(About this task) Below are several entries. Transcribe exactly those lines that fall from the one with "-- On the empty" through the one with "unfold D_dp; infer_instance", end lines included.

===== Information provided

-- pv_equiv track=rewrite | github.com/letter5j/leetcode | 354. Russian Doll Envelopes/solution.py | dp
-- ===== SOURCE A (Python) =====
-- from typing import List
--
-- def dp(envelopes: List[List[int]]) -> int:
--     envelopes_length = len(envelopes)
--     dp: List[int] = [1] * envelopes_length
--     max_count = 1
--     for i in range(1, envelopes_length, 1):
--         x = envelopes[i][0]
--         y = envelopes[i][1]
--         for j in range(i):
--             if x > envelopes[j][0] and y > envelopes[j][1]:
--                 dp[i] = max(dp[i], dp[j] + 1)
--                 if dp[i] > max_count:
--                     max_count = dp[i]
--     return max_count
-- ===== SOURCE B (Python) =====
-- from typing import List
--
-- def dp(envelopes: List[List[int]]) -> int:
--     # Antichain layering: layers[0] is the top layer; an envelope whose longest
--     # strictly-dominating chain (in array order) has length v sits in layer len(layers)-v.
--     layers: List[List[List[int]]] = []
--     for e in envelopes:
--         if not layers:
--             layers = [[e]]
--             continue
--         if any(e[0] > f[0] and e[1] > f[1] for f in layers[0]):
--             layers.insert(0, [e])
--             continue
--         k = 1
--         while k < len(layers) and not any(e[0] > f[0] and e[1] > f[1] for f in layers[k]):
--             k += 1
--         layers[k - 1].append(e)
--     return len(layers)
-- ===== Notes on version B (the rewrite author's own statement) =====
-- stated objective: alternative
-- what changed: Replaces the quadratic per-index DP table (dp[i] = 1 + max over all dominated predecessors) by a Dilworth-style antichain layering: envelopes are bucketed into layers by chain length and each new envelope scans the layers top-down with early exit, landing just above the first layer containing an envelope it dominates; the answer is the number of layers.
-- intended difference: On the empty list A returns 1 (its max_count is initialised to 1 before any envelope is seen) while B returns 0, the intended length of the longest chain among zero envelopes. — e.g. on dp([]): A returns 1, B returns 0
-- outside the precondition, e.g. on dp([[5], [1, 0]]): A returns 1, B returns 1
import Mathlib
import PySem

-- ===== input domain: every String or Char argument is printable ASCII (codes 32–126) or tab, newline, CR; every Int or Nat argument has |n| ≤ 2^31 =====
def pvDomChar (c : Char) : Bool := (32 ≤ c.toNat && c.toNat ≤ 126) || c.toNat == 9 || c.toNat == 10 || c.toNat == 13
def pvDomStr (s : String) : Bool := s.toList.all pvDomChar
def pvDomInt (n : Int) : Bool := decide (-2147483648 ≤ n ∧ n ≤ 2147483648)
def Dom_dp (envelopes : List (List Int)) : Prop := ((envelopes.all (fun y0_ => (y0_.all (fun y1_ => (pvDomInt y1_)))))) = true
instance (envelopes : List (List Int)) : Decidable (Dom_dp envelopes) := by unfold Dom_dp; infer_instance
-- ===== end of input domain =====

-- B replaces the quadratic DP table by a Dilworth-style antichain layering scanned
-- top-down with early exit (alternative algorithm, same worst-case cost); on the
-- empty list B returns the intended 0 where A returns its initial max_count 1 (D_dp).

-- ===== PORT A =====
-- inner loop body: 'for j in range(i): if x > env[j][0] and y > env[j][1]: …'
-- (element accesses use pyGetD; exact wherever Python A does not raise, i.e. under Pre_dp)
def dpInner (envelopes : List (List Int)) (x y i : Int) (st : List Int × Int) (j : Int) :
    List Int × Int :=
  if x > PySem.List.pyGetD (PySem.List.pyGetD envelopes j []) 0 0 ∧
     y > PySem.List.pyGetD (PySem.List.pyGetD envelopes j []) 1 0 then
    let v := max (PySem.List.pyGetD st.1 i 0) (PySem.List.pyGetD st.1 j 0 + 1)
    (PySem.List.pySetD st.1 i v, if v > st.2 then v else st.2)
  else st

-- outer loop body: 'x = env[i][0]; y = env[i][1]; for j in range(i): …'
def dpOuter (envelopes : List (List Int)) (st : List Int × Int) (i : Int) : List Int × Int :=
  let x := PySem.List.pyGetD (PySem.List.pyGetD envelopes i []) 0 0
  let y := PySem.List.pyGetD (PySem.List.pyGetD envelopes i []) 1 0
  (PySem.List.pyRange 0 i 1).foldl (dpInner envelopes x y i) st

def dp (envelopes : List (List Int)) : Int :=
  ((PySem.List.pyRange 1 (envelopes.length : Int) 1).foldl (dpOuter envelopes)
      (List.replicate envelopes.length 1, 1)).2

-- ===== PORT B =====
-- 'e[0] > f[0] and e[1] > f[1]'
def dominates (e f : List Int) : Bool :=
  decide (PySem.List.pyGetD e 0 0 > PySem.List.pyGetD f 0 0) &&
  decide (PySem.List.pyGetD e 1 0 > PySem.List.pyGetD f 1 0)

-- the 'k = 1; while …' scan: cur is layers[k-1], the list argument is layers[k:]
def placeGo (e : List Int) (cur : List (List Int)) :
    List (List (List Int)) → List (List (List Int))
  | [] => [cur ++ [e]]
  | l :: ls => if l.any (dominates e) then (cur ++ [e]) :: l :: ls else cur :: placeGo e l ls

-- one iteration of B's 'for e in envelopes' loop
def place (e : List Int) : List (List (List Int)) → List (List (List Int))
  | [] => [[e]]
  | l :: ls => if l.any (dominates e) then [e] :: l :: ls else placeGo e l ls

def dp_alt (envelopes : List (List Int)) : Int :=
  ((envelopes.foldl (fun ls e => place e ls) []).length : Int)

-- ===== PRECONDITION & SPEC =====
-- Pre_dp excludes lists of two or more envelopes in which some envelope has fewer than
-- two coordinates: there Python A reads e[0]/e[1] and in general raises IndexError
-- (on a few such inputs the short-circuited comparisons let A return, and B, whose
-- comparisons short-circuit identically, returns the same value there).
def Pre_dp (envelopes : List (List Int)) : Prop :=
  envelopes.length ≤ 1 ∨ ∀ e ∈ envelopes, 2 ≤ e.length
instance (envelopes : List (List Int)) : Decidable (Pre_dp envelopes) := by
  unfold Pre_dp; infer_instance

def pvWitness_dp : List (List Int) := [[5, 4], [6, 7], [2, 3]]

-- On the empty list A returns 1 (max_count is initialised to 1 before any envelope is
-- seen) while B returns 0, the intended length of the longest chain among zero envelopes.
def D_dp (envelopes : List (List Int)) : Prop := envelopes = []
instance (envelopes : List (List Int)) : Decidable (D_dp envelopes) := by
  unfold D_dp; infer_instance

def Spec_dp (envelopes : List (List Int)) (out : Int) : Prop :=
  ¬ D_dp envelopes → out = dp_alt envelopes
instance (envelopes : List (List Int)) (out : Int) : Decidable (Spec_dp envelopes out) := by
  unfold Spec_dp; infer_instance

def pvDiffWitness_dp : List (List Int) := []
def pvDiffWitnessOut_dp : Int × Int := (1, 0)

-- ===== CLAIM (what is proved, stated in full; the proofs are below) =====
def Claim_unchanged_dp : Prop :=
  ∀ (envelopes : List (List Int)), Dom_dp envelopes → Pre_dp envelopes →
    Spec_dp envelopes (dp envelopes)
def Claim_changed_dp : Prop :=
  Dom_dp (pvDiffWitness_dp) ∧ Pre_dp (pvDiffWitness_dp) ∧ D_dp (pvDiffWitness_dp) ∧
  dp (pvDiffWitness_dp) = pvDiffWitnessOut_dp.1 ∧
  dp_alt (pvDiffWitness_dp) = pvDiffWitnessOut_dp.2 ∧
  pvDiffWitnessOut_dp.1 ≠ pvDiffWitnessOut_dp.2
def Claim_exact_dp : Prop :=
  ∀ (envelopes : List (List Int)), Dom_dp envelopes → Pre_dp envelopes → D_dp envelopes →
    dp envelopes ≠ dp_alt envelopes

-- ===== LEMMAS AND PROOFS =====

-- The common reference object: the history of (envelope, chain-value) pairs, built
-- left to right; bestv is the DP recurrence 1 + max value of a dominated predecessor.
def bestv (h : List (List Int × Int)) (e : List Int) : Int :=
  h.foldl (fun m p => if dominates e p.1 then max m (p.2 + 1) else m) 1

def hstep (h : List (List Int × Int)) (e : List Int) : List (List Int × Int) :=
  h ++ [(e, bestv h e)]

def hist (env : List (List Int)) : List (List Int × Int) := env.foldl hstep []

def maxv (h : List (List Int × Int)) : Int := h.foldl (fun m p => max m p.2) 0
def maxv1 (h : List (List Int × Int)) : Int := h.foldl (fun m p => max m p.2) 1

-- the elements of value w, in order
def lvl (h : List (List Int × Int)) (w : Int) : List (List Int) :=
  (h.filter (fun p => p.2 == w)).map (·.1)

-- layers top-down: values d, d-1, …, 1
def levels (h : List (List Int × Int)) (d : Nat) : List (List (List Int)) :=
  (List.range d).map (fun (k : Nat) => lvl h ((d : Int) - (k : Int)))

-- generic facts about conditional fold-max loops
theorem foldl_cmax_init_le {α : Type} (c : α → Bool) (g : α → Int) (l : List α) (a : Int) :
    a ≤ l.foldl (fun m p => if c p then max m (g p) else m) a := by
  induction l generalizing a with
  | nil => simp
  | cons p l ih =>
    simp only [List.foldl_cons]
    refine le_trans ?_ (ih _)
    split <;> simp

theorem foldl_cmax_le {α : Type} (c : α → Bool) (g : α → Int) (l : List α) :
    ∀ (a : Int) {p : α}, p ∈ l → c p = true →
      g p ≤ l.foldl (fun m p => if c p then max m (g p) else m) a := by
  induction l with
  | nil => intro a p hp; simp at hp
  | cons q l ih =>
    intro a p hp hc
    simp only [List.foldl_cons]
    rcases List.mem_cons.1 hp with h | h
    · subst h
      refine le_trans ?_ (foldl_cmax_init_le c g l _)
      simp [hc]
    · exact ih _ h hc

theorem foldl_cmax_cases {α : Type} (c : α → Bool) (g : α → Int) (l : List α) (a : Int) :
    l.foldl (fun m p => if c p then max m (g p) else m) a = a ∨
      ∃ p ∈ l, c p = true ∧ l.foldl (fun m p => if c p then max m (g p) else m) a = g p := by
  induction l generalizing a with
  | nil => simp
  | cons q l ih =>
    simp only [List.foldl_cons]
    by_cases hq : c q = true
    · simp only [hq, if_true]
      rcases ih (max a (g q)) with h | ⟨p, hp, hc, h⟩
      · rcases max_cases a (g q) with ⟨h', _⟩ | ⟨h', _⟩
        · left; rw [h, h']
        · right; exact ⟨q, by simp, hq, by rw [h, h']⟩
      · right; exact ⟨p, by simp [hp], hc, h⟩
    · simp only [hq]
      rcases ih a with h | ⟨p, hp, hc, h⟩
      · left; exact h
      · right; exact ⟨p, by simp [hp], hc, h⟩

theorem foldl_max_init_le (l : List (List Int × Int)) (a : Int) :
    a ≤ l.foldl (fun m p => max m p.2) a := by
  induction l generalizing a with
  | nil => simp
  | cons p l ih => exact le_trans (le_max_left _ _) (ih _)

theorem foldl_max_le_of_mem (l : List (List Int × Int)) :
    ∀ (a : Int) {p : List Int × Int}, p ∈ l → p.2 ≤ l.foldl (fun m p => max m p.2) a := by
  induction l with
  | nil => intro a p hp; simp at hp
  | cons q l ih =>
    intro a p hp
    rcases List.mem_cons.1 hp with h | h
    · subst h; exact le_trans (le_max_right _ _) (foldl_max_init_le _ _)
    · exact ih _ h

theorem foldl_max_shift (l : List (List Int × Int)) (a b : Int) :
    l.foldl (fun m p => max m p.2) (max a b) = max a (l.foldl (fun m p => max m p.2) b) := by
  induction l generalizing b with
  | nil => simp
  | cons p l ih => simp only [List.foldl_cons, max_assoc, ih]

-- bestv / maxv facts
theorem one_le_bestv (h : List (List Int × Int)) (e : List Int) : 1 ≤ bestv h e :=
  foldl_cmax_init_le _ _ h 1

theorem bestv_le {h : List (List Int × Int)} {e : List Int} {p : List Int × Int}
    (hp : p ∈ h) (hd : dominates e p.1 = true) : p.2 + 1 ≤ bestv h e :=
  foldl_cmax_le _ _ h 1 hp hd

theorem bestv_cases (h : List (List Int × Int)) (e : List Int) :
    bestv h e = 1 ∨ ∃ p ∈ h, dominates e p.1 = true ∧ bestv h e = p.2 + 1 :=
  foldl_cmax_cases _ _ h 1

theorem bestv_append (l : List (List Int × Int)) (p : List Int × Int) (e : List Int) :
    bestv (l ++ [p]) e = if dominates e p.1 then max (bestv l e) (p.2 + 1) else bestv l e := by
  simp [bestv, List.foldl_append]

theorem maxv_nonneg (h : List (List Int × Int)) : 0 ≤ maxv h := foldl_max_init_le h 0

theorem maxv_le_of_mem {h : List (List Int × Int)} {p : List Int × Int} (hp : p ∈ h) :
    p.2 ≤ maxv h := foldl_max_le_of_mem h 0 hp

theorem maxv_hstep (h : List (List Int × Int)) (e : List Int) :
    maxv (hstep h e) = max (maxv h) (bestv h e) := by
  simp [maxv, hstep, List.foldl_append]

theorem maxv1_hstep (h : List (List Int × Int)) (e : List Int) :
    maxv1 (hstep h e) = max (maxv1 h) (bestv h e) := by
  simp [maxv1, hstep, List.foldl_append]

theorem one_le_maxv1 (h : List (List Int × Int)) : 1 ≤ maxv1 h := foldl_max_init_le h 1

theorem maxv1_eq (h : List (List Int × Int)) : maxv1 h = max 1 (maxv h) := by
  have : (1 : Int) = max 1 0 := by norm_num
  rw [maxv1, this, foldl_max_shift]; rfl

theorem bestv_le_maxv (h : List (List Int × Int)) (e : List Int) :
    bestv h e ≤ maxv h + 1 := by
  rcases bestv_cases h e with hb | ⟨p, hp, _, hb⟩
  · have := maxv_nonneg h; omega
  · have := maxv_le_of_mem hp; omega

-- hist facts
theorem hist_append_singleton (l : List (List Int)) (e : List Int) :
    hist (l ++ [e]) = hstep (hist l) e := by
  simp [hist, List.foldl_append]

theorem length_hist_aux (env : List (List Int)) :
    ∀ h : List (List Int × Int), (env.foldl hstep h).length = h.length + env.length := by
  induction env with
  | nil => simp
  | cons e env ih => intro h; simp [List.foldl_cons, ih, hstep]; omega

theorem length_hist (env : List (List Int)) : (hist env).length = env.length := by
  simpa using length_hist_aux env []

theorem fst_hist_aux (env : List (List Int)) :
    ∀ h : List (List Int × Int), (env.foldl hstep h).map (·.1) = h.map (·.1) ++ env := by
  induction env with
  | nil => simp
  | cons e env ih => intro h; simp [List.foldl_cons, ih, hstep]

theorem fst_hist (env : List (List Int)) : (hist env).map (·.1) = env := by
  simpa using fst_hist_aux env []



-- well-formedness of a history: values are ≥ 1 and values ≥ 2 have a dominated
-- predecessor of the preceding value
def WF (h : List (List Int × Int)) : Prop :=
  (∀ p ∈ h, 1 ≤ p.2) ∧
  (∀ p ∈ h, 2 ≤ p.2 → ∃ q ∈ h, dominates p.1 q.1 = true ∧ q.2 = p.2 - 1)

==========

(Final answer)
-- On the empty list A returns 1 (max_count is initialised to 1 before any envelope is
-- seen) while B returns 0, the intended length of the longest chain among zero envelopes.
def D_dp (envelopes : List (List Int)) : Prop := envelopes = []
instance (envelopes : List (List Int)) : Decidable (D_dp envelopes) := by
  unfold D_dp; infer_instance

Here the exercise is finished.